I also put together a find_duplicates.py file that has SQL code that's executed with "calibre-debug -e find_duplicates.py."

All of these options produce a list of "duplicates" outside of Calibre. That's inconvenient, as usually you want to merge or delete them. A partial solution is the "calibre-debug -e find_duplicates.py >output.txt" approach to echo output into a text file, and have the output create a search command that can be cut/pasted into Calibre's searchbar. Still, it's not perfect.

I've thought a bit about how to do this inside Calibre. I was recently motivated by a bug/enhancement request one user submitted who wanted the merge command to provide a list of "duplicates" based on duplicate isbn numbers. That raises the question of - What is a "duplicate"? (You will note that I've been putting that word into quotes.)

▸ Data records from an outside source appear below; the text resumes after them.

-- pv_equiv track=rewrite | github.com/Sillent97/DragonbornVoiceControl | runtime/shout_recognition.py | build_shout_specific_grammar
-- ===== SOURCE A (Python) =====
-- MAX_SHOUT_WORDS = 3
--
-- MAX_VARIANTS_PER_ATOM = 12
--
-- MAX_PHRASES_PER_SHOUT = 120
--
-- def _cap_variants(variants: list[str], cap: int) -> list[str]:
--     if len(variants) <= cap:
--         return variants
--     return variants[:cap]
--
-- def _build_shout_phrases(words: list[list[str]], max_phrases: int) -> list[str]:
--     max_levels = max(1, min(MAX_SHOUT_WORDS, len(words)))
--     out: list[str] = []
--
--     level_phrases: list[list[str]] = [[]]
--     for i in range(max_levels):
--         new_level: list[list[str]] = []
--         for prev in level_phrases:
--             for v in words[i]:
--                 p = prev + [str(v).strip()]
--                 new_level.append(p)
--                 out.append(" ".join(p))
--                 if len(out) >= max_phrases:
--                     return out[:max_phrases]
--         level_phrases = new_level
--     return out[:max_phrases]
--
-- def build_shout_specific_grammar(
--     shout_name: str,
--     atoms: dict[str, list[str]],
-- ) -> tuple[list[str], list[str]]:
--     shout_tokens = [t for t in (shout_name or "").split("_") if t][:MAX_SHOUT_WORDS]
--     words: list[list[str]] = []
--     for tok in shout_tokens:
--         variants = (atoms or {}).get(tok)
--         if not variants:
--             return [], shout_tokens
--         words.append(_cap_variants(list(variants), MAX_VARIANTS_PER_ATOM))
--
--     grammar_list = _build_shout_phrases(words, max_phrases=MAX_PHRASES_PER_SHOUT)
--     return grammar_list, shout_tokens
-- ===== SOURCE B (Python) =====
-- MAX_SHOUT_WORDS = 3
-- MAX_VARIANTS_PER_ATOM = 12
-- MAX_PHRASES_PER_SHOUT = 120
--
--
-- def build_shout_specific_grammar(shout_name, atoms):
--     tokens = [t for t in (shout_name or "").split("_") if t][:MAX_SHOUT_WORDS]
--     words = []
--     for tok in tokens:
--         variants = (atoms or {}).get(tok)
--         if not variants:
--             return [], tokens
--         words.append(list(variants)[:MAX_VARIANTS_PER_ATOM])
--
--     max_levels = max(1, min(MAX_SHOUT_WORDS, len(words)))
--     phrases = []
--     for length in range(1, max_levels + 1):
--         total = 1
--         for j in range(length):
--             total *= len(words[j])
--         for idx in range(total):
--             if len(phrases) >= MAX_PHRASES_PER_SHOUT:
--                 return phrases, tokens
--             parts = []
--             r = idx
--             for j in range(length - 1, -1, -1):
--                 r, k = divmod(r, len(words[j]))
--                 parts.append(str(words[j][k]).strip())
--             parts.reverse()
--             phrases.append(" ".join(parts))
--     return phrases, tokens
-- ===== Notes on version B (the rewrite author's own statement) =====
-- stated objective: alternative
-- what changed: A grows level_phrases, a list of prefix word-lists, level by level and joins each extended prefix; B keeps no prefix state at all and, for each phrase length, decodes every phrase directly from its sequential index with divmod over the word-slot sizes (mixed-radix enumeration), with the same emission order and 120-phrase cap.
import Mathlib
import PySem

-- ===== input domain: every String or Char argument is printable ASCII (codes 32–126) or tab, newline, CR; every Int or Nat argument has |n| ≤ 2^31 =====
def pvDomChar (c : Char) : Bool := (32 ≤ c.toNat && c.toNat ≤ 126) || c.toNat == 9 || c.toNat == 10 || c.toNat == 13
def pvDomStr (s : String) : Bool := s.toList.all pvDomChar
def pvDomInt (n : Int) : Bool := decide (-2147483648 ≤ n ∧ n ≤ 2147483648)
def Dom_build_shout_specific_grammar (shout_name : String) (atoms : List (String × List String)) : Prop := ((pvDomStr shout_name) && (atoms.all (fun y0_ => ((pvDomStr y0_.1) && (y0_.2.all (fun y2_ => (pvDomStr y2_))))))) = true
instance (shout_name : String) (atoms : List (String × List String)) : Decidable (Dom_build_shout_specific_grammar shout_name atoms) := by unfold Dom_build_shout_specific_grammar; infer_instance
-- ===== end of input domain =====

-- B replaces A's level-by-level accumulator of prefix WORD LISTS by per-length mixed-radix
-- index decoding (each phrase is rebuilt from its index with divmod); same value, alternative algorithm.

-- ===== PORT A =====
-- _cap_variants
def pvA_capVariants (variants : List String) (cap : Nat) : List String :=
  if variants.length ≤ cap then variants else variants.take cap

-- the 'for tok in shout_tokens' loop of A, with its early 'return [], shout_tokens'
-- encoded as 'none'; the accumulated 'words' list is the extra argument.
def pvA_words (atoms : List (String × List String)) :
    List String → List (List String) → Option (List (List String))
  | [], ws => some ws
  | tok :: rest, ws =>
    match (PySem.Dict.mk atoms).get? tok with
    | none => none
    | some variants =>
      if variants = [] then none
      else pvA_words atoms rest (ws ++ [pvA_capVariants variants 12])

-- innermost loop of _build_shout_phrases: 'for v in words[i]'; state = (new_level, out, done)
-- where 'done' encodes that the early 'return out[:max_phrases]' has fired.
def pvA_inner (wi : List String) (m : Nat) (prev : List String)
    (st : List (List String) × List String × Bool) : List (List String) × List String × Bool :=
  wi.foldl (fun st v =>
    if st.2.2 then st
    else
      let p := prev ++ [PySem.Str.strip v]
      let o := st.2.1 ++ [PySem.Str.join " " p]
      (st.1 ++ [p], o, decide (m ≤ o.length))) st

-- _build_shout_phrases
def pvA_buildPhrases (words : List (List String)) (m : Nat) : List String :=
  let maxLevels := max 1 (min 3 words.length)
  let fin := (List.range maxLevels).foldl
    (fun (st : List (List String) × List String × Bool) i =>
      if st.2.2 then st
      else st.1.foldl (fun st2 prev => pvA_inner (words.getD i []) m prev st2) ([], st.2.1, false))
    ([[]], [], false)
  fin.2.1.take m

def build_shout_specific_grammar (shout_name : String) (atoms : List (String × List String)) : List String × List String :=
  let shout_tokens := (((PySem.Chars.splitOn shout_name.toList ['_']).map (fun cs => String.ofList cs)).filter (fun t => t ≠ "")).take 3
  match pvA_words atoms shout_tokens [] with
  | none => ([], shout_tokens)
  | some words => (pvA_buildPhrases words 120, shout_tokens)

-- ===== PORT B =====
-- the 'for tok in tokens' loop of B (early 'return [], tokens' = none), structural recursion
def pvB_words (atoms : List (String × List String)) : List String → Option (List (List String))
  | [] => some []
  | tok :: rest =>
    match (PySem.Dict.mk atoms).get? tok with
    | none => none
    | some variants =>
      if variants = [] then none
      else (pvB_words atoms rest).map (fun ws => variants.take 12 :: ws)

-- the 'for j in range(length-1, -1, -1)' divmod loop: decode idx into its parts list
def pvB_decode (words : List (List String)) (len_ : Nat) (idx : Nat) : List String :=
  let st := ((List.range len_).reverse).foldl
    (fun (st : Nat × List String) j =>
      let n := (words.getD j []).length
      (st.1 / n, st.2 ++ [PySem.Str.strip ((words.getD j []).getD (st.1 % n) "")]))
    (idx, [])
  st.2.reverse

-- the per-length loops of B; state = (phrases, done) with 'done' = the early return fired
def pvB_phrases (words : List (List String)) (m : Nat) : List String :=
  let maxLevels := max 1 (min 3 words.length)
  let fin := (List.range maxLevels).foldl
    (fun (st : List String × Bool) i =>
      if st.2 then st
      else
        let len_ := i + 1
        let total := (List.range len_).foldl (fun t j => t * (words.getD j []).length) 1
        (List.range total).foldl
          (fun (st2 : List String × Bool) idx =>
            if st2.2 then st2
            else if m ≤ st2.1.length then (st2.1, true)
            else (st2.1 ++ [PySem.Str.join " " (pvB_decode words len_ idx)], false))
          st)
    ([], false)
  fin.1

def build_shout_specific_grammar_alt (shout_name : String) (atoms : List (String × List String)) : List String × List String :=
  let tokens := (((PySem.Chars.splitOn shout_name.toList ['_']).map (fun cs => String.ofList cs)).filter (fun t => t ≠ "")).take 3
  match pvB_words atoms tokens with
  | none => ([], tokens)
  | some words => (pvB_phrases words 120, tokens)

-- ===== PRECONDITION & SPEC =====
-- Pre_ excludes only shout names with no "_"-separated token (empty / all-underscore names):
-- there Python A indexes words[0] of an empty list and raises IndexError (B raises too).
def Pre_build_shout_specific_grammar (shout_name : String) (_atoms : List (String × List String)) : Prop :=
  (((PySem.Chars.splitOn shout_name.toList ['_']).map (fun cs => String.ofList cs)).filter (fun t => t ≠ "")) ≠ []
instance (shout_name : String) (atoms : List (String × List String)) : Decidable (Pre_build_shout_specific_grammar shout_name atoms) := by unfold Pre_build_shout_specific_grammar; infer_instance

def pvWitness_build_shout_specific_grammar : String × (List (String × List String)) :=
  ("fus_ro", [("fus", ["fus", " force "]), ("ro", ["ro"])])

def Spec_build_shout_specific_grammar (shout_name : String) (atoms : List (String × List String)) (out : List String × List String) : Prop := out = build_shout_specific_grammar_alt shout_name atoms
instance (shout_name : String) (atoms : List (String × List String)) (out : List String × List String) : Decidable (Spec_build_shout_specific_grammar shout_name atoms out) := by unfold Spec_build_shout_specific_grammar; infer_instance

-- ===== CLAIM (what is proved, stated in full; the proofs are below) =====
def Claim_equal_build_shout_specific_grammar : Prop := ∀ (shout_name : String) (atoms : List (String × List String)), Dom_build_shout_specific_grammar shout_name atoms → Pre_build_shout_specific_grammar shout_name atoms → Spec_build_shout_specific_grammar shout_name atoms (build_shout_specific_grammar shout_name atoms)

-- ===== LEMMAS AND PROOFS =====

theorem pv_words_eq (atoms : List (String × List String)) :
    ∀ (ts : List String) (acc : List (List String)),
      pvA_words atoms ts acc = (pvB_words atoms ts).map (fun ws => acc ++ ws) := by
  intro ts
  induction ts with
  | nil => intro acc; simp [pvA_words, pvB_words]
  | cons tok rest ih =>
    intro acc
    simp only [pvA_words, pvB_words]
    cases h : (PySem.Dict.mk atoms).get? tok with
    | none => simp
    | some variants =>
      simp only
      by_cases hv : variants = []
      · simp [hv]
      · simp only [if_neg hv]
        rw [ih]
        cases pvB_words atoms rest with
        | none => simp
        | some ws =>
          have hcap : pvA_capVariants variants 12 = variants.take 12 := by
            unfold pvA_capVariants
            split
            · rename_i hle
              exact (List.take_of_length_le hle).symm
            · rfl
          simp [hcap]

theorem pv_words_shape (atoms : List (String × List String)) :
    ∀ (ts : List String) (ws : List (List String)),
      pvB_words atoms ts = some ws → ws.length = ts.length ∧ ∀ w ∈ ws, w ≠ [] := by
  intro ts
  induction ts with
  | nil => intro ws h; simp [pvB_words] at h; subst h; simp
  | cons tok rest ih =>
    intro ws h
    simp only [pvB_words] at h
    cases hg : (PySem.Dict.mk atoms).get? tok with
    | none => rw [hg] at h; simp at h
    | some variants =>
      rw [hg] at h
      simp only at h
      by_cases hv : variants = []
      · simp [hv] at h
      · rw [if_neg hv] at h
        cases hb : pvB_words atoms rest with
        | none => rw [hb] at h; simp at h
        | some ws' =>
          rw [hb] at h
          simp at h
          obtain ⟨h1, h2⟩ := ih ws' hb
          subst h
          refine ⟨by simp [h1], ?_⟩
          intro w hw
          rcases List.mem_cons.mp hw with h | h
          · subst h
            intro hnil
            have hlen0 : (variants.take 12).length = 0 := by rw [hnil]; rfl
            rw [List.length_take] at hlen0
            have hv' : variants.length ≠ 0 := fun h0 => hv (List.length_eq_zero_iff.mp h0)
            omega
          · exact h2 w h

-- ---- the phrase sequence both programs enumerate ----

def pvLvl (ws : List (List String)) : Nat → List (List String)
  | 0 => [[]]
  | i + 1 => (pvLvl ws i).flatMap (fun p => (ws.getD i []).map (fun v => p ++ [PySem.Str.strip v]))

def pvSeg (ws : List (List String)) (i k : Nat) : List String :=
  (List.range' i k).flatMap (fun j => (pvLvl ws (j + 1)).map (PySem.Str.join " "))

Calibre already has multiple definitions of a duplicate:

The first definition is the one used by the Kovid's original Add Book command. It considers a duplicate to be any book that has the same title.

Then there's the "duplicate" of my autosort/automerge code. It considers a duplicate to be any book that has the same author, and a title that's very similar (fuzzy matched with punctuation, capitalization, leading indefinite articles, etc. ignored).

Finally, there's Charle's code for duplicates on devices. I won't try to summarize it beyond saying it considers the UUID, the Calibre book ID as well as author/title matches.

One could come up with multiple other definitions of a "duplicate" including the isbn duplicate of the enhancement request.

Each of the above is useful in different ways. Sometimes one wants to find identical titles (or fuzzy-matched titles) because the authors are not correct. Maybe only one of multiple authors is on each duplicate record. Maybe there's a typo, etc.

I've played with duplicate detection for a while. Even after you've decided what kind of "duplicates" you want to search for, you have a problem with displaying the results. If you use the searchbar, there's no good way to separate out the duplicate groups you've found. If you exact match title or author, you can sort on that, but fuzzy matched titles/authors don't always sort together and isbn numbers don't display at all.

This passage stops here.